« Si tu veux vraiment mourir, commence par te taire, mais si tu veux vivre, parle, parle plus fort que le fracas de ton corps. » Frankétienne (Ultravocal).
En décembre 1975, un couple de jeunes mariés recevait un billet d’avion pour une lune de miel dans l’univers surréel de la République du Cauchemar de Baby Doc. Vous avez bien deviné. Il s’agit d’Hillary et Bill Clinton. C’était l’époque où le tigre ensanglanté allait réaffirmer sa tigritude en dévorant, entre autres, un jeune journaliste du nom de Gasner Raymond. Papa Doc avait publiquement exprimé son amour pour la sauvagerie de ses Tontons-Macoutes et le fils suivait allègrement la voie (la voix) du sang. En filigrane, Jean Do, Kompè Filo et tous ces autres héros du micro se lançaient à l’assaut de la Maison Duvalier. Marcus, Liliane engagés dans la bataille contre les lianes épaisses de la répression et de la corde au cou. Pèlin Tèt de Frankétienne contre le Trou Foban de la mystification Jean-Claudiste. Sueurs froides dans la fièvre de la création artistique. Les forçats du clavier et du stylo accueillirent avec enthousiasme la politique de défense des « doigts » de l’Homme du Président Jimmy Carter. Le reste, on verra ce qu’on verra.

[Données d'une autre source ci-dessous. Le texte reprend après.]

-- pv_equiv track=rewrite | github.com/CoLoDot/algorithms | wolves/level_3.py | animals_
-- ===== SOURCE A (Python) =====
-- def animals_(days):
--     wolves = 1
--     sheeps = 2
--     snakes = 3
--
--     for day in range(1, days):
--         wolves = wolves + snakes
--         snakes = snakes + sheeps
--         sheeps = sheeps + wolves
--
--     return "Wolves: {}\n" \
--            "Sheeps: {}\n" \
--            "Snakes: {}".format(wolves, sheeps, snakes)
-- ===== SOURCE B (Python) =====
-- def animals_(days):
--     # Matrix exponentiation of the linear transition on (wolves, sheeps, snakes):
--     # one day maps (w, s, k) to (w + k, s + w + k, k + s).
--     M = ((1, 0, 1), (1, 1, 1), (0, 1, 1))
--     I = ((1, 0, 0), (0, 1, 0), (0, 0, 1))
--
--     def mul(A, B):
--         return tuple(
--             tuple(sum(A[r][t] * B[t][c] for t in range(3)) for c in range(3))
--             for r in range(3)
--         )
--
--     def mpow(n):
--         if n == 0:
--             return I
--         h = mpow(n // 2)
--         if n % 2 == 0:
--             return mul(h, h)
--         return mul(mul(h, h), M)
--
--     P = mpow(max(days - 1, 0))
--     w = P[0][0] * 1 + P[0][1] * 2 + P[0][2] * 3
--     s = P[1][0] * 1 + P[1][1] * 2 + P[1][2] * 3
--     k = P[2][0] * 1 + P[2][1] * 2 + P[2][2] * 3
--     return "Wolves: {}\nSheeps: {}\nSnakes: {}".format(w, s, k)
-- ===== Notes on version B (the rewrite author's own statement) =====
-- stated objective: faster
-- what changed: Replaces the day-by-day O(days) loop with binary exponentiation of the 3x3 linear transition matrix applied to the initial (1,2,3) vector.
import Mathlib
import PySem

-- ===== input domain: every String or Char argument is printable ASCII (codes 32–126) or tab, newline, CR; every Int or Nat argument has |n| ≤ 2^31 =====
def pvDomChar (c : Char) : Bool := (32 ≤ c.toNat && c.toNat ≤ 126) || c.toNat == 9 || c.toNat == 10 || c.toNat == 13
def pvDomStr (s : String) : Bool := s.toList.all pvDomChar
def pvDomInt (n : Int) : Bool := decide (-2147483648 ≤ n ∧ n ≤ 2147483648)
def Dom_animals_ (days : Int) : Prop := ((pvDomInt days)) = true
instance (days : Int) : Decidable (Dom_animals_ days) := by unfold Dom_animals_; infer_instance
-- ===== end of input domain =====

-- B replaces the O(days) day-by-day loop with binary exponentiation of the 3x3 transition matrix (objective: faster, asymptotic).

-- ===== PORT A =====
def animals_ (days : Int) : String :=
  let st := (PySem.List.pyRange 1 days 1).foldl (fun st _ =>
    let wolves := st.1 + st.2.2
    let snakes := st.2.2 + st.2.1
    let sheeps := st.2.1 + wolves
    (wolves, sheeps, snakes)) (1, 2, 3)
  "Wolves: " ++ PySem.Int.toStr st.1 ++ "\nSheeps: " ++ PySem.Int.toStr st.2.1
    ++ "\nSnakes: " ++ PySem.Int.toStr st.2.2

-- ===== PORT B =====
-- 3x3 integer matrix, row-major (port of Source B's tuple-of-tuples)
structure M3 where
  a : Int
  b : Int
  c : Int
  d : Int
  e : Int
  f : Int
  g : Int
  h : Int
  i : Int
deriving DecidableEq, Repr

def m3M : M3 := ⟨1, 0, 1, 1, 1, 1, 0, 1, 1⟩
def m3I : M3 := ⟨1, 0, 0, 0, 1, 0, 0, 0, 1⟩

def m3mul (A B : M3) : M3 :=
  ⟨A.a*B.a + A.b*B.d + A.c*B.g, A.a*B.b + A.b*B.e + A.c*B.h, A.a*B.c + A.b*B.f + A.c*B.i,
   A.d*B.a + A.e*B.d + A.f*B.g, A.d*B.b + A.e*B.e + A.f*B.h, A.d*B.c + A.e*B.f + A.f*B.i,
   A.g*B.a + A.h*B.d + A.i*B.g, A.g*B.b + A.h*B.e + A.i*B.h, A.g*B.c + A.h*B.f + A.i*B.i⟩

-- Source B's recursive mpow (binary exponentiation); n : Nat = Python's max(days-1, 0)
def m3pow (n : Nat) : M3 :=
  if hn : n = 0 then m3I
  else
    let h := m3pow (n / 2)
    if n % 2 = 0 then m3mul h h else m3mul (m3mul h h) m3M
decreasing_by exact Nat.div_lt_self (Nat.pos_of_ne_zero hn) (by norm_num)

def animals__alt (days : Int) : String :=
  let P := m3pow (max (days - 1) 0).toNat
  let w := P.a * 1 + P.b * 2 + P.c * 3
  let s := P.d * 1 + P.e * 2 + P.f * 3
  let k := P.g * 1 + P.h * 2 + P.i * 3
  "Wolves: " ++ PySem.Int.toStr w ++ "\nSheeps: " ++ PySem.Int.toStr s
    ++ "\nSnakes: " ++ PySem.Int.toStr k

-- ===== PRECONDITION & SPEC =====
def Spec_animals_ (days : Int) (out : String) : Prop := out = animals__alt days
instance (days : Int) (out : String) : Decidable (Spec_animals_ days out) := by unfold Spec_animals_; infer_instance

-- ===== CLAIM (what is proved, stated in full; the proofs are below) =====
def Claim_equal_animals_ : Prop := ∀ (days : Int), Dom_animals_ days → Spec_animals_ days (animals_ days)

-- ===== LEMMAS AND PROOFS =====

-- one day of A's loop, as a function on the state triple
def pvStep (st : Int × Int × Int) : Int × Int × Int :=
  (st.1 + st.2.2, st.2.1 + (st.1 + st.2.2), st.2.2 + st.2.1)

-- naive power, the reference for the binary one
def pvP : Nat → M3
  | 0 => m3I
  | n + 1 => m3mul (pvP n) m3M

-- apply a matrix to the column vector (w, s, k)
def pvApp (A : M3) (v : Int × Int × Int) : Int × Int × Int :=
  (A.a * v.1 + A.b * v.2.1 + A.c * v.2.2,
   A.d * v.1 + A.e * v.2.1 + A.f * v.2.2,
   A.g * v.1 + A.h * v.2.1 + A.i * v.2.2)

theorem m3mul_assoc (A B C : M3) : m3mul (m3mul A B) C = m3mul A (m3mul B C) := by
  simp only [m3mul, M3.mk.injEq]
  refine ⟨?_, ?_, ?_, ?_, ?_, ?_, ?_, ?_, ?_⟩ <;> ring

theorem m3mul_I_right (A : M3) : m3mul A m3I = A := by
  simp [m3mul, m3I]

theorem pvP_add (a b : Nat) : pvP (a + b) = m3mul (pvP a) (pvP b) := by
  induction b with
  | zero => simp [pvP, m3mul_I_right]
  | succ b ih => rw [← Nat.add_assoc]; simp [pvP, ih, m3mul_assoc]

theorem m3pow_eq_pvP (n : Nat) : m3pow n = pvP n := by
  induction n using Nat.strong_induction_on with
  | _ n ih =>
    by_cases hn : n = 0
    · subst hn; simp [m3pow, pvP]
    · rw [m3pow]
      simp only [hn, dite_false]
      have ihh : m3pow (n / 2) = pvP (n / 2) :=
        ih _ (Nat.div_lt_self (Nat.pos_of_ne_zero hn) (by norm_num))
      by_cases hp : n % 2 = 0
      · have : n / 2 + n / 2 = n := by omega
        simp [hp, ihh, ← pvP_add, this]
      · have h1 : n / 2 + n / 2 + 1 = n := by omega
        simp only [hp, if_false, ihh, ← pvP_add]
        rw [show m3mul (pvP (n / 2 + n / 2)) m3M = pvP (n / 2 + n / 2 + 1) from rfl, h1]

theorem pvApp_mul (A B : M3) (v : Int × Int × Int) :
    pvApp (m3mul A B) v = pvApp A (pvApp B v) := by
  simp only [pvApp, m3mul]; refine Prod.ext ?_ (Prod.ext ?_ ?_) <;> simp <;> ring

theorem pvApp_M (v : Int × Int × Int) : pvApp m3M v = pvStep v := by
  obtain ⟨w, s, k⟩ := v
  simp [pvApp, pvStep, m3M]; constructor <;> ring

theorem pvApp_pvP (n : Nat) (v : Int × Int × Int) :
    pvApp (pvP n) v = pvStep^[n] v := by
  induction n generalizing v with
  | zero => simp [pvP, pvApp, m3I]
  | succ n ih =>
    rw [show pvP (n + 1) = m3mul (pvP n) m3M from rfl, pvApp_mul, pvApp_M,
      Function.iterate_succ_apply, ih]

theorem foldl_const_step {α : Type} (l : List α) (init : Int × Int × Int) :
    l.foldl (fun st _ => pvStep st) init = pvStep^[l.length] init := by
  induction l generalizing init with
  | nil => rfl
  | cons x xs ih => simp [List.foldl_cons, ih, Function.iterate_succ_apply]

-- ===== VERDICT (by name: the statement is the Claim_ definition above) =====
theorem animals__spec : Claim_equal_animals_ := by
  intro days _
  unfold Spec_animals_ animals_ animals__alt
  have hfun : (fun (st : Int × Int × Int) (_ : Int) =>
      let wolves := st.1 + st.2.2
      let snakes := st.2.2 + st.2.1
      let sheeps := st.2.1 + wolves
      (wolves, sheeps, snakes)) = fun st _ => pvStep st := by
    funext st x; simp [pvStep]
  rw [hfun, foldl_const_step, PySem.List.length_pyRange_one]
  have hn : (max (days - 1) 0).toNat = (days - 1).toNat := by omega
  rw [hn, m3pow_eq_pvP]
  have := pvApp_pvP (days - 1).toNat (1, 2, 3)
  simp only [pvApp] at this
  rw [← this]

L’effort fait les forts, répétait à tue-tête Maître Pongnon, professeur de langues mortes. Mais Fort Dimanche ouvrait encore largement ses portes aux forts en thème. On y perdait rapidement son latin et son grec. Heureux les pauvres en esprit, ils deviennent, à l’image de Baby Doc et de Micky, présidents d’Haïti.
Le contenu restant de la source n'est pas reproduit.